Stack is implemented as a circular buffer.

The capacity of a Stack is the number of elements the Stack can hold. As elements are added to a Stack, the capacity is automatically increased as required through reallocation.

If Count is less than the capacity of the stack, Push is an O(1) operation. If the capacity needs to be increased to accommodate the new element, Push becomes an O(n) operation, where n is Count. Pop is an O(1) operation.

Stack accepts null as a valid value and allows duplicate elements.

The following example shows how to create and add values to a Stack and how to print out its values.

 using System;
 using System.Collections;
 public class SamplesStack  {

    public static void Main()  {

       // Creates and initializes a new Stack.
       Stack myStack = new Stack();
       myStack.Push("Hello");
       myStack.Push("World");
       myStack.Push("!");

       // Displays the properties and values of the Stack.
       Console.WriteLine( "myStack" );
       Console.WriteLine( "\tCount:    {0}", myStack.Count );
       Console.Write( "\tValues:" );
       PrintValues( myStack );
    }

    public static void PrintValues( IEnumerable myCollection )  {
       foreach ( Object obj in myCollection )
          Console.Write( "    {0}", obj );
       Console.WriteLine();
    }

 }


 /* 
 This code produces the following output.

 myStack
     Count:    3
     Values:    !    World    Hello
 */

.NET Framework

Supported in: 4.5.1, 4.5, 4, 3.5, 3.0, 2.0, 1.1, 1.0

.NET Framework Client Profile

Supported in: 4, 3.5 SP1

Windows Phone 8.1, Windows Phone 8, Windows 8.1, Windows Server 2012 R2, Windows 8, Windows Server 2012, Windows 7, Windows Vista SP2, Windows Server 2008 (Server Core Role not supported), Windows Server 2008 R2 (Server Core Role supported with SP1 or later; Itanium not supported)
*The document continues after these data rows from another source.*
-- pv_equiv track=rewrite | github.com/edesarrollo2021/OSITECH | base_mexico/pyfiscal/utils.py | remove_names
-- ===== SOURCE A (Python) =====
-- NAMES = [
--         'JOSE ', 'JOSÉ', 'J ', 'MARIA ', 'MA. ', 'DE ', ' DE ', 'DEL ', ' DEL ', 'LA ', ' LA ',
--         'JOSE', 'J', 'MARIA', 'MARÍA', 'MA.', 'DE', ' DEL', 'LA',
--         'LAS ', ' LAS ', 'LOS ', ' LOS ', 'MC ', 'MC ', 'MAC ', 'VON ', 'VAN ', ' Y '
--         'LAS', 'LOS', 'MC', 'MAC', 'VON', 'VAN', 'Y'
-- ]
--
-- def remove_names(name):
--     "Remove defined names in the tuple."
--     name = name.split()
--     data = []
--     if len(name) > 1:
--         for n in name:
--             if n in NAMES:
--                 data.append(name[1])
--                 break
--             else:
--                 data.append(name[1])
--     else:
--         data += name
--     return data[0]
-- ===== SOURCE B (Python) =====
-- def remove_names(name):
--     "Remove defined names in the tuple."
--     t = name.split()
--     return t[1] if len(t) > 1 else t[0]
-- ===== Notes on version B (the rewrite author's own statement) =====
-- stated objective: simpler
-- what changed: A's loop appends name[1] in both branches, so its NAMES membership test and accumulator list are dead; B splits once and returns the second token (or the single token) as one closed-form expression.
import Mathlib
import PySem

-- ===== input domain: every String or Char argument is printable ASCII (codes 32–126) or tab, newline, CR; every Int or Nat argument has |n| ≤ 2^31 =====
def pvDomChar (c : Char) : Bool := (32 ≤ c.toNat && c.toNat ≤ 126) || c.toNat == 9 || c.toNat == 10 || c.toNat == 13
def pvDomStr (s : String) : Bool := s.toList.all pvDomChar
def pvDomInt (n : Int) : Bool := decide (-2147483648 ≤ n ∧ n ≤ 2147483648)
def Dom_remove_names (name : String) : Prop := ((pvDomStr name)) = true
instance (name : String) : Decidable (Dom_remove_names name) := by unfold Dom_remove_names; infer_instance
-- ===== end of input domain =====

-- ===== PORT A =====
-- One honest line: B replaces A's dead loop over NAMES (both branches append name[1]) by a single
-- closed-form selection of the second token, else the single token; objective: simpler.
def NAMES : List String :=
  ["JOSE ", "JOSÉ", "J ", "MARIA ", "MA. ", "DE ", " DE ", "DEL ", " DEL ", "LA ", " LA ",
   "JOSE", "J", "MARIA", "MARÍA", "MA.", "DE", " DEL", "LA",
   "LAS ", " LAS ", "LOS ", " LOS ", "MC ", "MC ", "MAC ", "VON ", "VAN ", " Y LAS",
   "LOS", "MC", "MAC", "VON", "VAN", "Y"]

-- the for-loop of A, with break: appends name[1] each iteration; break stops after the append
def removeNamesLoop (tokens : List String) (name1 : String) (data : List String) : List String :=
  match tokens with
  | [] => data
  | n :: rest =>
      if n ∈ NAMES then data ++ [name1]
      else removeNamesLoop rest name1 (data ++ [name1])

def remove_names (name : String) : String :=
  let name' := PySem.Str.split₀ name
  let data : List String :=
    if name'.length > 1 then
      removeNamesLoop name' ((PySem.List.pyGet? name' 1).getD "") []
    else [] ++ name'
  (PySem.List.pyGet? data 0).getD ""   -- Pre_ guarantees data ≠ [], so the default is never used

-- ===== PORT B =====
def remove_names_alt (name : String) : String :=
  let t := PySem.Str.split₀ name
  if t.length > 1 then (PySem.List.pyGet? t 1).getD ""
  else (PySem.List.pyGet? t 0).getD ""   -- Pre_ guarantees t ≠ [], so the defaults are never used

-- ===== PRECONDITION & SPEC =====
-- Pre_ excludes exactly the inputs where name.split() is empty (whitespace-only name): A raises IndexError there.
def Pre_remove_names (name : String) : Prop := PySem.Str.split₀ name ≠ []
instance (name : String) : Decidable (Pre_remove_names name) := by unfold Pre_remove_names; infer_instance
def pvWitness_remove_names : String := "JOSE LUIS"
def Spec_remove_names (name : String) (out : String) : Prop := out = remove_names_alt name
instance (name : String) (out : String) : Decidable (Spec_remove_names name out) := by unfold Spec_remove_names; infer_instance

-- ===== CLAIM (what is proved, stated in full; the proofs are below) =====
def Claim_equal_remove_names : Prop := ∀ (name : String), Dom_remove_names name → Pre_remove_names name → Spec_remove_names name (remove_names name)

-- ===== LEMMAS AND PROOFS =====
-- the loop never changes the head of a nonempty accumulator
theorem removeNamesLoop_head (tokens : List String) (n1 : String) (data : List String)
    (h : data ≠ []) : (removeNamesLoop tokens n1 data).head? = data.head? := by
  induction tokens generalizing data with
  | nil => rfl
  | cons n rest ih =>
      simp only [removeNamesLoop]
      split
      · cases data with
        | nil => exact absurd rfl h
        | cons x xs => simp
      · rw [ih (data ++ [n1]) (by simp)]
        cases data with
        | nil => exact absurd rfl h
        | cons x xs => simp

-- started on an empty accumulator with a nonempty token list, the loop's first element is name[1]
theorem removeNamesLoop_head_nil (tokens : List String) (n1 : String) (h : tokens ≠ []) :
    (removeNamesLoop tokens n1 []).head? = some n1 := by
  cases tokens with
  | nil => exact absurd rfl h
  | cons n rest =>
      simp only [removeNamesLoop]
      split
      · rfl
      · rw [List.nil_append, removeNamesLoop_head rest n1 [n1] (by simp)]; rfl

theorem pyGet?_zero_eq_head? {α : Type} (xs : List α) : PySem.List.pyGet? xs 0 = xs.head? := by
  rw [PySem.List.pyGet?_zero]
  cases xs <;> rfl

-- ===== VERDICT (by name: the statement is the Claim_ definition above) =====
theorem remove_names_spec : Claim_equal_remove_names := by
  intro name _ hpre
  unfold Spec_remove_names remove_names remove_names_alt
  set t := PySem.Str.split₀ name with ht
  simp only []
  by_cases h : t.length > 1
  · simp only [h, if_pos]
    rw [pyGet?_zero_eq_head?,
        removeNamesLoop_head_nil t _ (by intro h0; rw [h0] at h; simp at h)]
    rfl
  · simp only [h, List.nil_append]
    simp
The .NET Framework does not support all versions of every platform. For a list of the supported versions, see .NET Framework System Requirements.

Public static (Shared in Visual Basic) members of this type are thread safe. Any instance members are not guaranteed to be thread safe.

To guarantee the thread safety of the Stack, all operations must be done through the wrapper returned by the Synchronized method.

Enumerating through a collection is intrinsically not a thread-safe procedure. Even when a collection is synchronized, other threads can still modify the collection, which causes the enumerator to throw an exception. To guarantee thread safety during enumeration, you can either lock the collection during the entire enumeration or catch the exceptions resulting from changes made by other threads.